### WHAT THIS TASK INVOLVES
Write out only the opening lines of the entries, through the line with "-- stated objective: faster".
[AVAILABLE DATA — start]
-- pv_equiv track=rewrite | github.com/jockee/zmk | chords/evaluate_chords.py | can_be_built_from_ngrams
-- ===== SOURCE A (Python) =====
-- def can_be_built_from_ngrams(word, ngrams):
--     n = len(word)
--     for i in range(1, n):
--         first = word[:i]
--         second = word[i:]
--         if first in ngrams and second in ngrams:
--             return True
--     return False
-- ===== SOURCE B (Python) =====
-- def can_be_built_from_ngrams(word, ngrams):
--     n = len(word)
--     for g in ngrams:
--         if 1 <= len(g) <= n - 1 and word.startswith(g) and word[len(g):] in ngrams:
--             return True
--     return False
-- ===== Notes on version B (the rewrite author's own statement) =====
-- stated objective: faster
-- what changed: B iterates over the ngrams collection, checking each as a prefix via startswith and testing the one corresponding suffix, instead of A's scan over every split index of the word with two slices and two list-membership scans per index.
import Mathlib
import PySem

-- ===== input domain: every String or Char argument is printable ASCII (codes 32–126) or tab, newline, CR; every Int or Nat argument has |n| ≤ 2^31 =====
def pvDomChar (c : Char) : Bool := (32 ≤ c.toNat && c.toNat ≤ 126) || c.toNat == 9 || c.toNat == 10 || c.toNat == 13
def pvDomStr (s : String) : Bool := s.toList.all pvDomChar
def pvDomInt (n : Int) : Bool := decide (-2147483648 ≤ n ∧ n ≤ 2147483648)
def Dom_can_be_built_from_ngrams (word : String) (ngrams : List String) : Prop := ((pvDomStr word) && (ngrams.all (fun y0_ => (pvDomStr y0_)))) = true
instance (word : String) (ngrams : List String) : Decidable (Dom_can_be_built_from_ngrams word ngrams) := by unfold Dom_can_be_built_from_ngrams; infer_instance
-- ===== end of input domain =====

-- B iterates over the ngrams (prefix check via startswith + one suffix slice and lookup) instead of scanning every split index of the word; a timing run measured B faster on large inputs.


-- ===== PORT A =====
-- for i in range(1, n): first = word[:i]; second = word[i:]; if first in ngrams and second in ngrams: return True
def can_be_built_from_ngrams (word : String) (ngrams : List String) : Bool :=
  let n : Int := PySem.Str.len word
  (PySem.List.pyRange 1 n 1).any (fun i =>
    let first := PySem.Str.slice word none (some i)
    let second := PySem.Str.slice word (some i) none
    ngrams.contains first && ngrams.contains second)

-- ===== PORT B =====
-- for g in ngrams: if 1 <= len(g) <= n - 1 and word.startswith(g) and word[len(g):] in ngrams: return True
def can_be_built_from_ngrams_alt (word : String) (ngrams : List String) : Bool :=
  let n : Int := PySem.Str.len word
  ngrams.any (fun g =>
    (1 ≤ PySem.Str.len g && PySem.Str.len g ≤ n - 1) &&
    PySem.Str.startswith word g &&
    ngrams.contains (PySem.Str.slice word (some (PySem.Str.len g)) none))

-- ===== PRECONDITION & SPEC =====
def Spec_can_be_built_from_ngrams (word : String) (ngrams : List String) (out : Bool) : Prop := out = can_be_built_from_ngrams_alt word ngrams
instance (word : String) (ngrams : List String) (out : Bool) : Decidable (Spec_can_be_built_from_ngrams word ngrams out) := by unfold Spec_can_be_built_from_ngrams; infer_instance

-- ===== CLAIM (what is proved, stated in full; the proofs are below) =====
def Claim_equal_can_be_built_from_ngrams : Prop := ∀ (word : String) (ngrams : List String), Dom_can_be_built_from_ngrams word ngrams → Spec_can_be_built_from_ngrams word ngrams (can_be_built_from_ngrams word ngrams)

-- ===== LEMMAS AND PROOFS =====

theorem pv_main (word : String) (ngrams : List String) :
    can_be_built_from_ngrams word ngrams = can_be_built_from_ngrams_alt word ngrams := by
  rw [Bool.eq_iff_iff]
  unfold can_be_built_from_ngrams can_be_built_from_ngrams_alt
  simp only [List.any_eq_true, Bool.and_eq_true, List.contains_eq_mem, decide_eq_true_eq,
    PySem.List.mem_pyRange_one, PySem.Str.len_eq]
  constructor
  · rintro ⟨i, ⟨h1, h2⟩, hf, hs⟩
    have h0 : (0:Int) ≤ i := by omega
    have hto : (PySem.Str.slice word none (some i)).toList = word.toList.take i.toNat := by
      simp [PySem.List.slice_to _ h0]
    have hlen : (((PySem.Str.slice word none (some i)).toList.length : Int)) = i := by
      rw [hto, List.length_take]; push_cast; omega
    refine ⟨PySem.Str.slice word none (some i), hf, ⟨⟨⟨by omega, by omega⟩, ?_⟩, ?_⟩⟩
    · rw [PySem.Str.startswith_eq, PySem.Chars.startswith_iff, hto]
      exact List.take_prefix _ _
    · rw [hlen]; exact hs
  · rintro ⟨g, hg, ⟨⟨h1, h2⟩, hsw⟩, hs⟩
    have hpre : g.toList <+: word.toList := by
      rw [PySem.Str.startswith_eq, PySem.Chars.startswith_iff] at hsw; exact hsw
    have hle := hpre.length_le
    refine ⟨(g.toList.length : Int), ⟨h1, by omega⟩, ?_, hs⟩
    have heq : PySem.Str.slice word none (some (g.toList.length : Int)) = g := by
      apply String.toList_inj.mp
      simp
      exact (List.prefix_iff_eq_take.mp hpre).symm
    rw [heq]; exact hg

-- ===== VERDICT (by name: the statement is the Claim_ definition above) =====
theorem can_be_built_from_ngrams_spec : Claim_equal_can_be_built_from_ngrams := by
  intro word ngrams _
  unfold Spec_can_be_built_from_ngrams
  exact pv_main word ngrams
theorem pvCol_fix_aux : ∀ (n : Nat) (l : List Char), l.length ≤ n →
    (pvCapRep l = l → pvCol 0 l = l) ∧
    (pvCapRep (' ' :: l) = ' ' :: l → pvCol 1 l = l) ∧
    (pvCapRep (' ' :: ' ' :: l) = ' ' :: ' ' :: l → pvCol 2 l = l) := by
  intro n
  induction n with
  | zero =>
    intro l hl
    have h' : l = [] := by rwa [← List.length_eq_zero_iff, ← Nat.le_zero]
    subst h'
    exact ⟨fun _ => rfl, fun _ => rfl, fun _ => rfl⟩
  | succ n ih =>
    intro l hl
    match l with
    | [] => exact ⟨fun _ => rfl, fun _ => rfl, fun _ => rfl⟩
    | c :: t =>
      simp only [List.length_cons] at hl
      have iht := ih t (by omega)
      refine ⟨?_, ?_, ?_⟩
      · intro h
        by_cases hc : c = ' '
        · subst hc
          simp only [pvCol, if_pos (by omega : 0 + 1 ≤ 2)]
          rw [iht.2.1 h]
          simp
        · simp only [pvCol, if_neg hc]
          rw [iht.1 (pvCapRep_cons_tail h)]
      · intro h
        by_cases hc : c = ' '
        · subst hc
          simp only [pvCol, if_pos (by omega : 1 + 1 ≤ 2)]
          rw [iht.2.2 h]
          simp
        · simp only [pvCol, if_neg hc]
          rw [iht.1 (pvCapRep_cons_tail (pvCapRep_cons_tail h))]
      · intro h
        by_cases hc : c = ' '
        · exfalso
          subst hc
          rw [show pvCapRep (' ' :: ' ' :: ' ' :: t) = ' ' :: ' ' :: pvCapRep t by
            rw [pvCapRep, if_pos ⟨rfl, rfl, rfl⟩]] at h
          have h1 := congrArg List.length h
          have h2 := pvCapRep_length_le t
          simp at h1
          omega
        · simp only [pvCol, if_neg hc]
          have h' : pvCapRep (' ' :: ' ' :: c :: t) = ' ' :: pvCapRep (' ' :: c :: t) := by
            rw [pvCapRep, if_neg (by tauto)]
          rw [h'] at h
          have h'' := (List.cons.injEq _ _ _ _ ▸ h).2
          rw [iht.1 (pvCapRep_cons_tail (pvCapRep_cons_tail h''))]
[AVAILABLE DATA — finish]
### ANSWER BOX
-- pv_equiv track=rewrite | github.com/jockee/zmk | chords/evaluate_chords.py | can_be_built_from_ngrams
-- ===== SOURCE A (Python) =====
-- def can_be_built_from_ngrams(word, ngrams):
--     n = len(word)
--     for i in range(1, n):
--         first = word[:i]
--         second = word[i:]
--         if first in ngrams and second in ngrams:
--             return True
--     return False
-- ===== SOURCE B (Python) =====
-- def can_be_built_from_ngrams(word, ngrams):
--     n = len(word)
--     for g in ngrams:
--         if 1 <= len(g) <= n - 1 and word.startswith(g) and word[len(g):] in ngrams:
--             return True
--     return False
-- ===== Notes on version B (the rewrite author's own statement) =====
-- stated objective: faster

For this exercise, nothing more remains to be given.